▶ _Activity_
Find the string "hpre" in the records. Copy every line it appears in.

(Collected data)
-----

-- pv_equiv track=rewrite | github.com/LucaMica02/AlgorithmsCourseSapienza | Dynamic_Programming/Dynamic_Programming_Exercises.py | countBinaryStrings2
-- ===== SOURCE A (Python) =====
-- def countBinaryStrings2(n):
--     T = [0] * (n+1)
--     if n == 0: return 1
--     if n == 1: return 2
--     if n == 2: return 4
--     T[0], T[1], T[2] = 1, 2, 4
--     #IDEA T[i]:
--     # the strings to be counted in the T[i-1] in which i can add '1' +
--     # the strings to be counted in the T[i-2] in which i can add '10' +
--     # the strings to be counted in the T[i-3] in which i can add '100'
--     for i in range(3, n+1):
--         T[i] = T[i-1] + T[i-2] + T[i-3]
--     return T[n]
-- ===== SOURCE B (Python) =====
-- # Matrix exponentiation of the 3x3 tribonacci recurrence: O(log n) instead of O(n).
-- def _mat_mult(A, B):
--     (a, b, c), (d, e, f), (g, h, i) = A
--     (p, q, r), (s, t, u), (v, w, x) = B
--     return ((a*p + b*s + c*v, a*q + b*t + c*w, a*r + b*u + c*x),
--             (d*p + e*s + f*v, d*q + e*t + f*w, d*r + e*u + f*x),
--             (g*p + h*s + i*v, g*q + h*t + i*w, g*r + h*u + i*x))
--
-- def _mat_pow(M, e):
--     result = ((1, 0, 0), (0, 1, 0), (0, 0, 1))
--     base = M
--     while e > 0:
--         if e % 2 == 1:
--             result = _mat_mult(result, base)
--         base = _mat_mult(base, base)
--         e //= 2
--     return result
--
-- def countBinaryStrings2(n):
--     if n == 0: return 1
--     if n == 1: return 2
--     if n == 2: return 4
--     M = ((1, 1, 1), (1, 0, 0), (0, 1, 0))
--     P = _mat_pow(M, n - 2)
--     # P applied to the seed vector (T[2], T[1], T[0]) = (4, 2, 1); first row gives T[n]
--     return P[0][0] * 4 + P[0][1] * 2 + P[0][2] * 1
-- ===== Notes on version B (the rewrite author's own statement) =====
-- stated objective: faster
-- what changed: Replaces the O(n) DP table fill with binary exponentiation of the 3x3 companion matrix of the tribonacci-like recurrence, O(log n) arithmetic steps.
import Mathlib
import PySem

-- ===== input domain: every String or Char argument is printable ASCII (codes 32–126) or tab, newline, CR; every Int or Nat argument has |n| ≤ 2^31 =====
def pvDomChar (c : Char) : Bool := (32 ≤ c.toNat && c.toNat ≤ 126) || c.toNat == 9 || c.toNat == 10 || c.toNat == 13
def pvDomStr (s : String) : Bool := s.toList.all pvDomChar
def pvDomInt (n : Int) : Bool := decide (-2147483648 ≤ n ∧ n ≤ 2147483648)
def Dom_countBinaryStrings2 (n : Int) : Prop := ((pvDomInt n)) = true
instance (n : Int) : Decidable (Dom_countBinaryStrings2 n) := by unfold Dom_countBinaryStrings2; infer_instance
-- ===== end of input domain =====

-- B replaces A's O(n) DP-table fill by binary exponentiation of the 3x3 companion matrix (objective: faster).

-- ===== PORT A =====
-- Literal port of A's table-filling loop. All list indices used by the code are
-- nonnegative on Pre_ (0 ≤ n): the loop runs i = 3..n, so .toNat and the default 0 of
-- pyGetD are never the out-of-range case; for n < 0 Python raises IndexError at T[n]
-- (the list is empty), which Pre_ excludes.
def countBinaryStrings2 (n : Int) : Int :=
  let T : List Int := List.replicate (n + 1).toNat 0
  if n = 0 then 1
  else if n = 1 then 2
  else if n = 2 then 4
  else
    let T := ((T.set 0 1).set 1 2).set 2 4
    let T := (PySem.List.pyRange 3 (n + 1) 1).foldl
      (fun T i =>
        T.set i.toNat
          (PySem.List.pyGetD T (i - 1) 0 + PySem.List.pyGetD T (i - 2) 0 +
            PySem.List.pyGetD T (i - 3) 0)) T
    PySem.List.pyGetD T n 0

-- ===== PORT B =====
-- 3x3 integer matrix as a tuple of rows, as in Source B.
abbrev PVMat3 : Type := (Int × Int × Int) × (Int × Int × Int) × (Int × Int × Int)

def pvMatMult (A B : PVMat3) : PVMat3 :=
  match A, B with
  | ((a, b, c), (d, e, f), (g, h, i)), ((p, q, r), (s, t, u), (v, w, x)) =>
    ((a*p + b*s + c*v, a*q + b*t + c*w, a*r + b*u + c*x),
     (d*p + e*s + f*v, d*q + e*t + f*w, d*r + e*u + f*x),
     (g*p + h*s + i*v, g*q + h*t + i*w, g*r + h*u + i*x))

-- the 'while e > 0' loop of _mat_pow, state (result, base, e)
def pvMatPowLoop (result base : PVMat3) (e : Int) : PVMat3 :=
  if _h : e ≤ 0 then result
  else
    pvMatPowLoop (if PySem.Int.mod e 2 = 1 then pvMatMult result base else result)
      (pvMatMult base base) (PySem.Int.floordiv e 2)
termination_by e.toNat
decreasing_by simp only [PySem.Int.floordiv, Int.fdiv_eq_ediv]; omega

def pvMatPow (M : PVMat3) (e : Int) : PVMat3 :=
  pvMatPowLoop ((1, 0, 0), (0, 1, 0), (0, 0, 1)) M e

def countBinaryStrings2_alt (n : Int) : Int :=
  if n = 0 then 1
  else if n = 1 then 2
  else if n = 2 then 4
  else
    let M : PVMat3 := ((1, 1, 1), (1, 0, 0), (0, 1, 0))
    let P := pvMatPow M (n - 2)
    P.1.1 * 4 + P.1.2.1 * 2 + P.1.2.2 * 1

-- ===== PRECONDITION & SPEC =====
-- Pre_ excludes exactly n < 0, where Python A raises IndexError (T is the empty list there).
def Pre_countBinaryStrings2 (n : Int) : Prop := 0 ≤ n
instance (n : Int) : Decidable (Pre_countBinaryStrings2 n) := by
  unfold Pre_countBinaryStrings2; infer_instance

def pvWitness_countBinaryStrings2 : Int := 5

def Spec_countBinaryStrings2 (n : Int) (out : Int) : Prop := out = countBinaryStrings2_alt n
instance (n : Int) (out : Int) : Decidable (Spec_countBinaryStrings2 n out) := by
  unfold Spec_countBinaryStrings2; infer_instance

-- ===== CLAIM (what is proved, stated in full; the proofs are below) =====
def Claim_equal_countBinaryStrings2 : Prop :=
  ∀ (n : Int), Dom_countBinaryStrings2 n → Pre_countBinaryStrings2 n →
    Spec_countBinaryStrings2 n (countBinaryStrings2 n)

-- ===== LEMMAS AND PROOFS =====

-- the recurrence both programs compute
def pvTrib : Nat → Int
  | 0 => 1
  | 1 => 2
  | 2 => 4
  | k + 3 => pvTrib (k + 2) + pvTrib (k + 1) + pvTrib k

def pvMatI : PVMat3 := ((1, 0, 0), (0, 1, 0), (0, 0, 1))

def pvMatNPow (b : PVMat3) : Nat → PVMat3
  | 0 => pvMatI
  | k + 1 => pvMatMult b (pvMatNPow b k)

theorem pvMatMult_assoc (A B C : PVMat3) :
    pvMatMult (pvMatMult A B) C = pvMatMult A (pvMatMult B C) := by
  obtain ⟨⟨a, b, c⟩, ⟨d, e, f⟩, ⟨g, h, i⟩⟩ := A
  obtain ⟨⟨p, q, r⟩, ⟨s, t, u⟩, ⟨v, w, x⟩⟩ := B
  obtain ⟨⟨a2, b2, c2⟩, ⟨d2, e2, f2⟩, ⟨g2, h2, i2⟩⟩ := C
  simp only [pvMatMult, Prod.mk.injEq]
  and_intros <;> ring

theorem pvMatMult_one (A : PVMat3) : pvMatMult A pvMatI = A := by
  obtain ⟨⟨a, b, c⟩, ⟨d, e, f⟩, ⟨g, h, i⟩⟩ := A
  simp only [pvMatMult, pvMatI, Prod.mk.injEq]
  and_intros <;> ring

theorem pvMatOne_mult (A : PVMat3) : pvMatMult pvMatI A = A := by
  obtain ⟨⟨a, b, c⟩, ⟨d, e, f⟩, ⟨g, h, i⟩⟩ := A
  simp only [pvMatMult, pvMatI, Prod.mk.injEq]
  and_intros <;> ring

theorem pvMatNPow_sq (b : PVMat3) (k : Nat) :
    pvMatNPow (pvMatMult b b) k = pvMatNPow b (2 * k) := by
  induction k with
  | zero => rfl
  | succ k ih =>
    have h2 : 2 * (k + 1) = (2 * k) + 1 + 1 := by omega
    rw [h2]
    simp only [pvMatNPow, ih]
    rw [← pvMatMult_assoc]

theorem pvMatPowLoop_eq (fuel : Nat) :
    ∀ (e : Int), e.toNat ≤ fuel → ∀ (r b : PVMat3),
      pvMatPowLoop r b e = pvMatMult r (pvMatNPow b e.toNat) := by
  induction fuel with
  | zero =>
    intro e he r b
    have h0 : e ≤ 0 := by omega
    rw [pvMatPowLoop, dif_pos h0]
    have : e.toNat = 0 := by omega
    rw [this]
    simp [pvMatNPow, pvMatMult_one]
  | succ fuel ih =>
    intro e he r b
    by_cases h0 : e ≤ 0
    · rw [pvMatPowLoop, dif_pos h0]
      have : e.toNat = 0 := by omega
      rw [this]
      simp [pvMatNPow, pvMatMult_one]
    · rw [pvMatPowLoop, dif_neg h0]
      have hq : PySem.Int.floordiv e 2 = e / 2 := by
        simp [PySem.Int.floordiv, Int.fdiv_eq_ediv]
      have hm : PySem.Int.mod e 2 = e % 2 := by
        simp [PySem.Int.mod, Int.fmod_eq_emod]
      have hlt : (PySem.Int.floordiv e 2).toNat ≤ fuel := by rw [hq]; omega
      rw [ih _ hlt]
      rw [pvMatNPow_sq, hm, hq]
      by_cases hodd : e % 2 = 1
      · rw [if_pos hodd]
        have h2 : 2 * (e / 2).toNat + 1 = e.toNat := by omega
        rw [pvMatMult_assoc, ← h2,
          show pvMatNPow b (2 * (e / 2).toNat + 1) =
            pvMatMult b (pvMatNPow b (2 * (e / 2).toNat)) from rfl]
      · rw [if_neg hodd]
        have h2 : 2 * (e / 2).toNat = e.toNat := by omega
        rw [h2]

-- first-row action of a matrix on the seed column vector
def pvApply3 (P : PVMat3) (v : Int × Int × Int) : Int × Int × Int :=
  (P.1.1 * v.1 + P.1.2.1 * v.2.1 + P.1.2.2 * v.2.2,
   P.2.1.1 * v.1 + P.2.1.2.1 * v.2.1 + P.2.1.2.2 * v.2.2,
   P.2.2.1 * v.1 + P.2.2.2.1 * v.2.1 + P.2.2.2.2 * v.2.2)

theorem pvApply3_mult (A B : PVMat3) (v : Int × Int × Int) :
    pvApply3 (pvMatMult A B) v = pvApply3 A (pvApply3 B v) := by
  obtain ⟨⟨a, b, c⟩, ⟨d, e, f⟩, ⟨g, h, i⟩⟩ := A
  obtain ⟨⟨p, q, r⟩, ⟨s, t, u⟩, ⟨v1, w, x⟩⟩ := B
  obtain ⟨y1, y2, y3⟩ := v
  simp only [pvApply3, pvMatMult, Prod.mk.injEq]
  and_intros <;> ring

theorem pvMatNPow_apply (k : Nat) :
    pvApply3 (pvMatNPow ((1, 1, 1), (1, 0, 0), (0, 1, 0)) k) (4, 2, 1) =
      (pvTrib (k + 2), pvTrib (k + 1), pvTrib k) := by
  induction k with
  | zero => simp [pvMatNPow, pvMatI, pvApply3, pvTrib]
  | succ k ih =>
    simp only [pvMatNPow, pvApply3_mult, ih]
    show _ = (pvTrib (k + 3), pvTrib (k + 2), pvTrib (k + 1))
    simp only [pvApply3, pvTrib]
    refine Prod.ext ?_ (Prod.ext ?_ ?_) <;> simp

theorem alt_eq_trib (n : Int) (hn : 0 ≤ n) :
    countBinaryStrings2_alt n = pvTrib n.toNat := by
  unfold countBinaryStrings2_alt
  by_cases h0 : n = 0
  · simp [h0, pvTrib]
  by_cases h1 : n = 1
  · simp [h1, pvTrib]
  by_cases h2 : n = 2
  · simp [h2, pvTrib]
  rw [if_neg h0, if_neg h1, if_neg h2]
  have h3 : 3 ≤ n := by omega
  have hpow := pvMatPowLoop_eq (n - 2).toNat (n - 2) (le_refl _)
    pvMatI ((1, 1, 1), (1, 0, 0), (0, 1, 0))
  simp only [pvMatPow]
  have hI : pvMatPowLoop ((1, 0, 0), (0, 1, 0), (0, 0, 1))
      ((1, 1, 1), (1, 0, 0), (0, 1, 0)) (n - 2) =
      pvMatNPow ((1, 1, 1), (1, 0, 0), (0, 1, 0)) (n - 2).toNat := by
    rw [show (((1:Int), (0:Int), (0:Int)), ((0:Int), (1:Int), (0:Int)),
      ((0:Int), (0:Int), (1:Int))) = pvMatI from rfl, hpow, pvMatOne_mult]
  rw [hI]
  have happ := pvMatNPow_apply (n - 2).toNat
  have hfst : (pvApply3 (pvMatNPow ((1, 1, 1), (1, 0, 0), (0, 1, 0)) (n - 2).toNat)
      (4, 2, 1)).1 = pvTrib ((n - 2).toNat + 2) := by rw [happ]
  have hdef : (pvApply3 (pvMatNPow ((1, 1, 1), (1, 0, 0), (0, 1, 0)) (n - 2).toNat)
      (4, 2, 1)).1 =
      (pvMatNPow ((1, 1, 1), (1, 0, 0), (0, 1, 0)) (n - 2).toNat).1.1 * 4 +
      (pvMatNPow ((1, 1, 1), (1, 0, 0), (0, 1, 0)) (n - 2).toNat).1.2.1 * 2 +
      (pvMatNPow ((1, 1, 1), (1, 0, 0), (0, 1, 0)) (n - 2).toNat).1.2.2 * 1 := rfl
  have hidx : (n - 2).toNat + 2 = n.toNat := by omega
  rw [← hdef, hfst, hidx]

-- A-side: the loop invariant
def pvInv (len : Nat) (L : List Int) (m : Nat) : Prop :=
  L.length = len ∧ ∀ j : Nat, j ≤ m → L.getD j 0 = pvTrib j

theorem a_loop_inv (n : Int) (h3 : 3 ≤ n) (k : Nat) (hk : 3 + (k : Int) ≤ n + 1) :
    pvInv (n + 1).toNat
      ((PySem.List.pyRange 3 (3 + (k : Int)) 1).foldl
        (fun T i =>
          T.set i.toNat
            (PySem.List.pyGetD T (i - 1) 0 + PySem.List.pyGetD T (i - 2) 0 +
              PySem.List.pyGetD T (i - 3) 0))
        ((((List.replicate (n + 1).toNat 0).set 0 1).set 1 2).set 2 4))
      (2 + k) := by
  induction k with
  | zero =>
    rw [show (3 : Int) + ((0 : Nat) : Int) = 3 by norm_num,
      PySem.List.pyRange_one_eq_nil (le_refl 3)]
    simp only [List.foldl_nil]
    constructor
    · simp
    · intro j hj
      interval_cases j
      · simp only [List.getD]
        rw [List.getElem?_set_ne (by omega : (2 : Nat) ≠ 0),
          List.getElem?_set_ne (by omega : (1 : Nat) ≠ 0),
          List.getElem?_set_self (by simp; omega)]
        simp [pvTrib]
      · simp only [List.getD]
        rw [List.getElem?_set_ne (by omega : (2 : Nat) ≠ 1),
          List.getElem?_set_self (by simp; omega)]
        simp [pvTrib]
      · simp only [List.getD]
        rw [List.getElem?_set_self (by simp; omega)]
        simp [pvTrib]
  | succ k ih =>
    have hk' : 3 + (k : Int) ≤ n + 1 := by push_cast at hk ⊢; omega
    have ihk := ih hk'
    set L : List Int := (PySem.List.pyRange 3 (3 + (k : Int)) 1).foldl
        (fun T i =>
          T.set i.toNat
            (PySem.List.pyGetD T (i - 1) 0 + PySem.List.pyGetD T (i - 2) 0 +
              PySem.List.pyGetD T (i - 3) 0))
        ((((List.replicate (n + 1).toNat 0).set 0 1).set 1 2).set 2 4) with hL
    have hsplit : PySem.List.pyRange 3 (3 + ((k + 1 : Nat) : Int)) 1 =
        PySem.List.pyRange 3 (3 + (k : Int)) 1 ++ [3 + (k : Int)] := by
      rw [show (3 : Int) + ((k + 1 : Nat) : Int) = (3 + (k : Int)) + 1 by push_cast; ring]
      exact PySem.List.pyRange_one_succ_right (by omega)
    rw [hsplit, List.foldl_append, ← hL]
    simp only [List.foldl_cons, List.foldl_nil]
    obtain ⟨hlen, hval⟩ := ihk
    have hi : ((3 : Int) + (k : Int)).toNat = 3 + k := by omega
    have hi1 : ((3 : Int) + (k : Int) - 1) = ((2 + k : Nat) : Int) := by push_cast; ring
    have hi2 : ((3 : Int) + (k : Int) - 2) = ((1 + k : Nat) : Int) := by push_cast; ring
    have hi3 : ((3 : Int) + (k : Int) - 3) = ((k : Nat) : Int) := by ring
    have hget : ∀ (m : Nat), m ≤ 2 + k →
        PySem.List.pyGetD L ((m : Nat) : Int) 0 = pvTrib m := by
      intro m hm
      rw [PySem.List.pyGetD_of_nonneg _ _ (by positivity)]
      simp only [Int.toNat_natCast]
      exact hval m hm
    have hnew : PySem.List.pyGetD L (3 + (k : Int) - 1) 0 +
        PySem.List.pyGetD L (3 + (k : Int) - 2) 0 +
        PySem.List.pyGetD L (3 + (k : Int) - 3) 0 = pvTrib (k + 3) := by
      rw [hi1, hi2, hi3, hget _ (le_refl _), hget _ (by omega), hget _ (by omega)]
      show pvTrib (2 + k) + pvTrib (1 + k) + pvTrib k = _
      rw [show 2 + k = k + 2 by omega, show 1 + k = k + 1 by omega, pvTrib]
    rw [hnew, hi]
    constructor
    · simp [hlen]
    · intro j hj
      have hjlen : 3 + k < L.length := by omega
      by_cases hje : j = 3 + k
      · subst hje
        simp [List.getD, List.getElem?_set_self hjlen,
          show k + 3 = 3 + k from by omega]
      · have hj' : j ≤ 2 + k := by omega
        simp only [List.getD, List.getElem?_set_ne (fun h => hje h.symm)]
        exact hval j hj'

theorem a_eq_trib (n : Int) (hn : 0 ≤ n) :
    countBinaryStrings2 n = pvTrib n.toNat := by
  unfold countBinaryStrings2
  by_cases h0 : n = 0
  · simp [h0, pvTrib]
  by_cases h1 : n = 1
  · simp [h1, pvTrib]
  by_cases h2 : n = 2
  · simp [h2, pvTrib]
  rw [if_neg h0, if_neg h1, if_neg h2]
  have h3 : 3 ≤ n := by omega
  have hk : (3 : Int) + ((n - 2).toNat : Int) = n + 1 := by omega
  have hinv := a_loop_inv n h3 (n - 2).toNat (by omega)
  rw [hk] at hinv
  obtain ⟨hlen, hval⟩ := hinv
  rw [PySem.List.pyGetD_of_nonneg _ _ hn]
  have : n.toNat ≤ 2 + (n - 2).toNat := by omega
  rw [hval n.toNat this]

-- ===== VERDICT (by name: the statement is the Claim_ definition above) =====
theorem countBinaryStrings2_spec : Claim_equal_countBinaryStrings2 := by
  intro n _ hpre
  unfold Spec_countBinaryStrings2
  rw [a_eq_trib n hpre, alt_eq_trib n hpre]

-----

▶ _Your solution_
  intro n _ hpre
  rw [a_eq_trib n hpre, alt_eq_trib n hpre]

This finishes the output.